Would you please transcribe, exactly as written, the lines of the entries below starting at the one that holds "termination_by temp.toNat" and ending at the one that holds "ds m = m % 10 + ds (m / 10) := by", both included?

(Saved entries)
○ ○ ○ ○ ○ ○ ○
-- pv_equiv track=rewrite | github.com/sabyasachirakshit/My-Codes | My_Django_Practice/playwithnumbers/mynumbers/logics.py | check_neon
-- ===== SOURCE A (Python) =====
-- def check_neon(minx,maxx):
--     neon_list=[]
--     while(minx <= maxx):
--         sq = minx**2
--         temp = sq
--         s = 0
--         while temp > 0:
--             dig = temp % 10
--             s += dig
--             temp //= 10
--         if s == minx:
--             neon_list.append(minx)
--         minx += 1
--     return neon_list
-- ===== SOURCE B (Python) =====
-- def check_neon(minx, maxx):
--     # The only neon numbers (digit sum of n**2 equals n) are 0, 1 and 9:
--     # for n >= 10, n**2 has at most 2*len(str(n)) digits, so its digit sum
--     # is < n; for negative n the digit sum is nonnegative.  So just emit
--     # whichever of 0, 1, 9 lie in the range, in ascending order.
--     return [n for n in (0, 1, 9) if minx <= n <= maxx]
-- ===== Notes on version B (the rewrite author's own statement) =====
-- stated objective: faster
-- what changed: B replaces the per-number squaring and digit-sum while-loops with a closed form: the only neon numbers are 0, 1 and 9, so B just filters (0,1,9) by range membership.
import Mathlib
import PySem

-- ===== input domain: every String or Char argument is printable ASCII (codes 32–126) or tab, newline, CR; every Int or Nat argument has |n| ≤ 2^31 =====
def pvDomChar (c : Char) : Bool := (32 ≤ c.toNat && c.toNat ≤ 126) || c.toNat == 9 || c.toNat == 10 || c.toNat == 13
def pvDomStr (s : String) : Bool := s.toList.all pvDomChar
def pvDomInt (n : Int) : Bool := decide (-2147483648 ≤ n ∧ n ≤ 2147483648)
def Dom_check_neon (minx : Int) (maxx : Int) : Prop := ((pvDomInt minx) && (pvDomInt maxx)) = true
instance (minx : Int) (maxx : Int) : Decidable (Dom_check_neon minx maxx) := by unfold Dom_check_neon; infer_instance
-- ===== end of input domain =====

-- B replaces A's per-number squaring and digit-sum loops with the closed form
-- {0,1,9} filtered by range membership (the only neon numbers); proven equal on Dom.

-- ===== PORT A =====
-- inner while loop of A: digit sum of temp, accumulated into s
def digLoop (temp s : Int) : Int :=
  if _h : 0 < temp then
    digLoop (PySem.Int.floordiv temp 10) (s + PySem.Int.mod temp 10)
  else s
termination_by temp.toNat
decreasing_by
  have h10 : PySem.Int.floordiv temp 10 = temp / 10 :=
    PySem.Int.floordiv_eq_ediv_of_pos (by omega)
  rw [h10]; omega

-- outer while loop of A
def neonLoop (minx maxx : Int) (acc : List Int) : List Int :=
  if h : minx ≤ maxx then
    neonLoop (minx + 1) maxx
      (acc ++ (if digLoop (minx ^ 2) 0 = minx then [minx] else []))
  else acc
termination_by (maxx + 1 - minx).toNat
decreasing_by omega

def check_neon (minx : Int) (maxx : Int) : List Int := neonLoop minx maxx []

-- ===== PORT B =====
def check_neon_alt (minx : Int) (maxx : Int) : List Int :=
  ([0, 1, 9] : List Int).filter (fun n => decide (minx ≤ n) && decide (n ≤ maxx))

-- ===== PRECONDITION & SPEC =====
def Spec_check_neon (minx : Int) (maxx : Int) (out : List Int) : Prop := out = check_neon_alt minx maxx
instance (minx : Int) (maxx : Int) (out : List Int) : Decidable (Spec_check_neon minx maxx out) := by unfold Spec_check_neon; infer_instance

-- ===== CLAIM (what is proved, stated in full; the proofs are below) =====
def Claim_equal_check_neon : Prop := ∀ (minx : Int) (maxx : Int), Dom_check_neon minx maxx → Spec_check_neon minx maxx (check_neon minx maxx)

-- ===== LEMMAS AND PROOFS =====

-- fueled digit sum on Nat (structural, so `decide` can evaluate it)
def dsF : Nat → Nat → Nat
  | 0, _ => 0
  | f + 1, m => if m = 0 then 0 else m % 10 + dsF f (m / 10)

def ds (m : Nat) : Nat := dsF 64 m

lemma dsF_succ (f m : Nat) (h0 : m ≠ 0) : dsF (f + 1) m = m % 10 + dsF f (m / 10) := by
  simp [dsF, h0]

lemma dsF_zero_arg (f : Nat) : dsF f 0 = 0 := by
  cases f <;> simp [dsF]

lemma dsF_succ_eq : ∀ (f m : Nat), m < 10 ^ f → dsF (f + 1) m = dsF f m := by
  intro f
  induction f with
  | zero => intro m hm; interval_cases m; rfl
  | succ f ih =>
    intro m hm
    by_cases h0 : m = 0
    · subst h0; rw [dsF_zero_arg, dsF_zero_arg]
    · have hdiv : m / 10 < 10 ^ f := by
        rw [Nat.div_lt_iff_lt_mul (by norm_num)]
        calc m < 10 ^ (f + 1) := hm
          _ = 10 ^ f * 10 := pow_succ 10 f
      rw [dsF_succ (f + 1) m h0, dsF_succ f m h0, ih _ hdiv]

lemma ds_rec (m : Nat) (h0 : 0 < m) (hb : m < 10 ^ 63) :
    ds m = m % 10 + ds (m / 10) := by
  have hdiv : m / 10 < 10 ^ 63 := lt_of_le_of_lt (Nat.div_le_self _ _) hb
  have h1 : ds (m / 10) = dsF 63 (m / 10) := dsF_succ_eq 63 (m / 10) hdiv
  rw [h1]
  exact dsF_succ 63 m (by omega)

lemma ds_le : ∀ (k : Nat), k ≤ 63 → ∀ m, m < 10 ^ k → ds m ≤ 9 * k := by
  intro k
  induction k with
  | zero => intro _ m hm; interval_cases m; rfl
  | succ k ih =>
    intro hk m hm
    by_cases h0 : m = 0
    · subst h0
      have : ds 0 = 0 := rfl
      omega
    · have hm63 : m < 10 ^ 63 :=
        lt_of_lt_of_le hm (Nat.pow_le_pow_right (by norm_num) hk)
      rw [ds_rec m (Nat.pos_of_ne_zero h0) hm63]
      have hdiv : m / 10 < 10 ^ k := by
        rw [Nat.div_lt_iff_lt_mul (by norm_num)]
        calc m < 10 ^ (k + 1) := hm
          _ = 10 ^ k * 10 := pow_succ 10 k
      have := ih (by omega) (m / 10) hdiv
      have hmod : m % 10 ≤ 9 := by omega
      omega

set_option maxRecDepth 8000 in
lemma ds_small : ∀ m, m < 181 → (ds (m * m) = m ↔ (m = 0 ∨ m = 1 ∨ m = 9)) := by decide

lemma ds_sq (m : Nat) (hm : m ≤ 2 ^ 31) : ds (m * m) = m ↔ (m = 0 ∨ m = 1 ∨ m = 9) := by
  by_cases hsmall : m < 181
  · exact ds_small m hsmall
  · have hb : m * m < 10 ^ 20 := by
      calc m * m ≤ 2 ^ 31 * 2 ^ 31 := Nat.mul_le_mul hm hm
        _ < 10 ^ 20 := by norm_num
    have hle : ds (m * m) ≤ 9 * 20 := ds_le 20 (by norm_num) _ hb
    omega

lemma digLoop_eq : ∀ (n : Nat) (t s : Int), t.toNat = n → 0 ≤ t → t < 10 ^ 63 →
    digLoop t s = s + (ds t.toNat : Int) := by
  intro n
  induction n using Nat.strong_induction_on with
  | _ n ih =>
    intro t s hn ht hb
    by_cases hpos : 0 < t
    · rw [digLoop]
      simp only [hpos, dif_pos]
      have h10 : PySem.Int.floordiv t 10 = t / 10 :=
        PySem.Int.floordiv_eq_ediv_of_pos (by omega)
      have hm10 : PySem.Int.mod t 10 = t % 10 :=
        PySem.Int.mod_eq_emod_of_pos (by omega)
      rw [h10, hm10]
      have hlt : (t / 10).toNat < n := by omega
      have hdb : t / 10 < 10 ^ 63 := by omega
      rw [ih _ hlt (t / 10) (s + t % 10) rfl (by omega) hdb]
      have hds : ds t.toNat = t.toNat % 10 + ds (t.toNat / 10) :=
        ds_rec t.toNat (by omega) (by omega)
      have h1 : (t / 10).toNat = t.toNat / 10 := by omega
      have h2 : t % 10 = ((t.toNat % 10 : Nat) : Int) := by omega
      rw [h1, h2, hds]
      push_cast
      ring
    · rw [digLoop]
      simp only [hpos, dif_neg, not_false_iff]
      have ht0 : t = 0 := by omega
      subst ht0
      have : ds 0 = 0 := rfl
      simp [this]

lemma neon_iff (n : Int) (h1 : -2147483648 ≤ n) (h2 : n ≤ 2147483648) :
    digLoop (n ^ 2) 0 = n ↔ (n = 0 ∨ n = 1 ∨ n = 9) := by
  have habs : n.natAbs ≤ 2 ^ 31 := by omega
  have hsq : n ^ 2 = ((n.natAbs * n.natAbs : Nat) : Int) := by
    rw [pow_two]; exact Int.natAbs_mul_self.symm
  have hb : (n.natAbs * n.natAbs : Nat) < 10 ^ 63 := by
    calc n.natAbs * n.natAbs ≤ 2 ^ 31 * 2 ^ 31 := Nat.mul_le_mul habs habs
      _ < 10 ^ 63 := by norm_num
  have hE : digLoop (n ^ 2) 0 = ((ds (n.natAbs * n.natAbs) : Nat) : Int) := by
    rw [hsq, digLoop_eq ((n.natAbs * n.natAbs : Nat) : Int).toNat _ 0 rfl (by positivity)
      (by exact_mod_cast hb), Int.toNat_natCast]
    simp
  rw [hE]
  by_cases hneg : n < 0
  · have hge : (0 : Int) ≤ ((ds (n.natAbs * n.natAbs) : Nat) : Int) := by positivity
    constructor
    · intro h; omega
    · intro h; omega
  · have hn : n = ((n.natAbs : Nat) : Int) := by omega
    rw [hn]
    norm_cast
    exact ds_sq n.natAbs habs

-- B\'s filter, written out branch by branch
def goodList (a b : Int) : List Int :=
  (if a ≤ 0 ∧ 0 ≤ b then [0] else []) ++
  (if a ≤ 1 ∧ 1 ≤ b then [1] else []) ++
  (if a ≤ 9 ∧ 9 ≤ b then [9] else [])

lemma alt_eq_goodList (a b : Int) : check_neon_alt a b = goodList a b := by
  unfold check_neon_alt goodList
  simp only [List.filter_cons, List.filter_nil, Bool.and_eq_true, decide_eq_true_eq]
  split_ifs <;> simp_all

lemma neonLoop_eq : ∀ (k : Nat) (a b : Int) (acc : List Int),
    (b + 1 - a).toNat = k → -2147483648 ≤ a → b ≤ 2147483648 →
    neonLoop a b acc = acc ++ goodList a b := by
  intro k
  induction k with
  | zero =>
    intro a b acc hk ha hb
    have hab : ¬ a ≤ b := by omega
    rw [neonLoop]
    simp only [hab, dif_neg, not_false_iff]
    unfold goodList
    split_ifs <;> first | (exfalso; omega) | simp
  | succ k ih =>
    intro a b acc hk ha hb
    by_cases hab : a ≤ b
    · rw [neonLoop]
      simp only [hab, dif_pos]
      rw [ih (a + 1) b _ (by omega) (by omega) hb]
      rw [List.append_assoc]
      congr 1
      by_cases hneon : digLoop (a ^ 2) 0 = a
      · have hmem := (neon_iff a ha (by omega)).mp hneon
        simp only [hneon, if_pos]
        rcases hmem with h | h | h <;> subst h <;>
          unfold goodList <;> split_ifs <;> first | (exfalso; omega) | simp
      · have hmem := fun h => hneon ((neon_iff a ha (by omega)).mpr h)
        have h0 : a ≠ 0 := fun h => hmem (Or.inl h)
        have h1 : a ≠ 1 := fun h => hmem (Or.inr (Or.inl h))
        have h9 : a ≠ 9 := fun h => hmem (Or.inr (Or.inr h))
        simp only [hneon, if_neg, not_false_iff, List.nil_append]
        unfold goodList
        split_ifs <;> first | rfl | (exfalso; omega)
    · rw [neonLoop]
      simp only [hab, dif_neg, not_false_iff]
      unfold goodList
      split_ifs <;> first | (exfalso; omega) | simp

-- ===== VERDICT (by name: the statement is the Claim_ definition above) =====
theorem check_neon_spec : Claim_equal_check_neon := by
  intro minx maxx hdom
  unfold Spec_check_neon
  have hd : -2147483648 ≤ minx ∧ minx ≤ 2147483648 ∧
            -2147483648 ≤ maxx ∧ maxx ≤ 2147483648 := by
    simp only [Dom_check_neon, pvDomInt, Bool.and_eq_true, decide_eq_true_eq] at hdom
    omega
  rw [alt_eq_goodList]
  exact neonLoop_eq (maxx + 1 - minx).toNat minx maxx [] rfl hd.1 hd.2.2.2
○ ○ ○ ○ ○ ○ ○
* _Response to the exercise_
termination_by temp.toNat
decreasing_by
  have h10 : PySem.Int.floordiv temp 10 = temp / 10 :=
    PySem.Int.floordiv_eq_ediv_of_pos (by omega)
  rw [h10]; omega

-- outer while loop of A
def neonLoop (minx maxx : Int) (acc : List Int) : List Int :=
  if h : minx ≤ maxx then
    neonLoop (minx + 1) maxx
      (acc ++ (if digLoop (minx ^ 2) 0 = minx then [minx] else []))
  else acc
termination_by (maxx + 1 - minx).toNat
decreasing_by omega

def check_neon (minx : Int) (maxx : Int) : List Int := neonLoop minx maxx []

-- ===== PORT B =====
def check_neon_alt (minx : Int) (maxx : Int) : List Int :=
  ([0, 1, 9] : List Int).filter (fun n => decide (minx ≤ n) && decide (n ≤ maxx))

-- ===== PRECONDITION & SPEC =====
def Spec_check_neon (minx : Int) (maxx : Int) (out : List Int) : Prop := out = check_neon_alt minx maxx
instance (minx : Int) (maxx : Int) (out : List Int) : Decidable (Spec_check_neon minx maxx out) := by unfold Spec_check_neon; infer_instance

-- ===== CLAIM (what is proved, stated in full; the proofs are below) =====
def Claim_equal_check_neon : Prop := ∀ (minx : Int) (maxx : Int), Dom_check_neon minx maxx → Spec_check_neon minx maxx (check_neon minx maxx)

-- ===== LEMMAS AND PROOFS =====

-- fueled digit sum on Nat (structural, so `decide` can evaluate it)
def dsF : Nat → Nat → Nat
  | 0, _ => 0
  | f + 1, m => if m = 0 then 0 else m % 10 + dsF f (m / 10)

def ds (m : Nat) : Nat := dsF 64 m

lemma dsF_succ (f m : Nat) (h0 : m ≠ 0) : dsF (f + 1) m = m % 10 + dsF f (m / 10) := by
  simp [dsF, h0]

lemma dsF_zero_arg (f : Nat) : dsF f 0 = 0 := by
  cases f <;> simp [dsF]

lemma dsF_succ_eq : ∀ (f m : Nat), m < 10 ^ f → dsF (f + 1) m = dsF f m := by
  intro f
  induction f with
  | zero => intro m hm; interval_cases m; rfl
  | succ f ih =>
    intro m hm
    by_cases h0 : m = 0
    · subst h0; rw [dsF_zero_arg, dsF_zero_arg]
    · have hdiv : m / 10 < 10 ^ f := by
        rw [Nat.div_lt_iff_lt_mul (by norm_num)]
        calc m < 10 ^ (f + 1) := hm
          _ = 10 ^ f * 10 := pow_succ 10 f
      rw [dsF_succ (f + 1) m h0, dsF_succ f m h0, ih _ hdiv]

lemma ds_rec (m : Nat) (h0 : 0 < m) (hb : m < 10 ^ 63) :
    ds m = m % 10 + ds (m / 10) := by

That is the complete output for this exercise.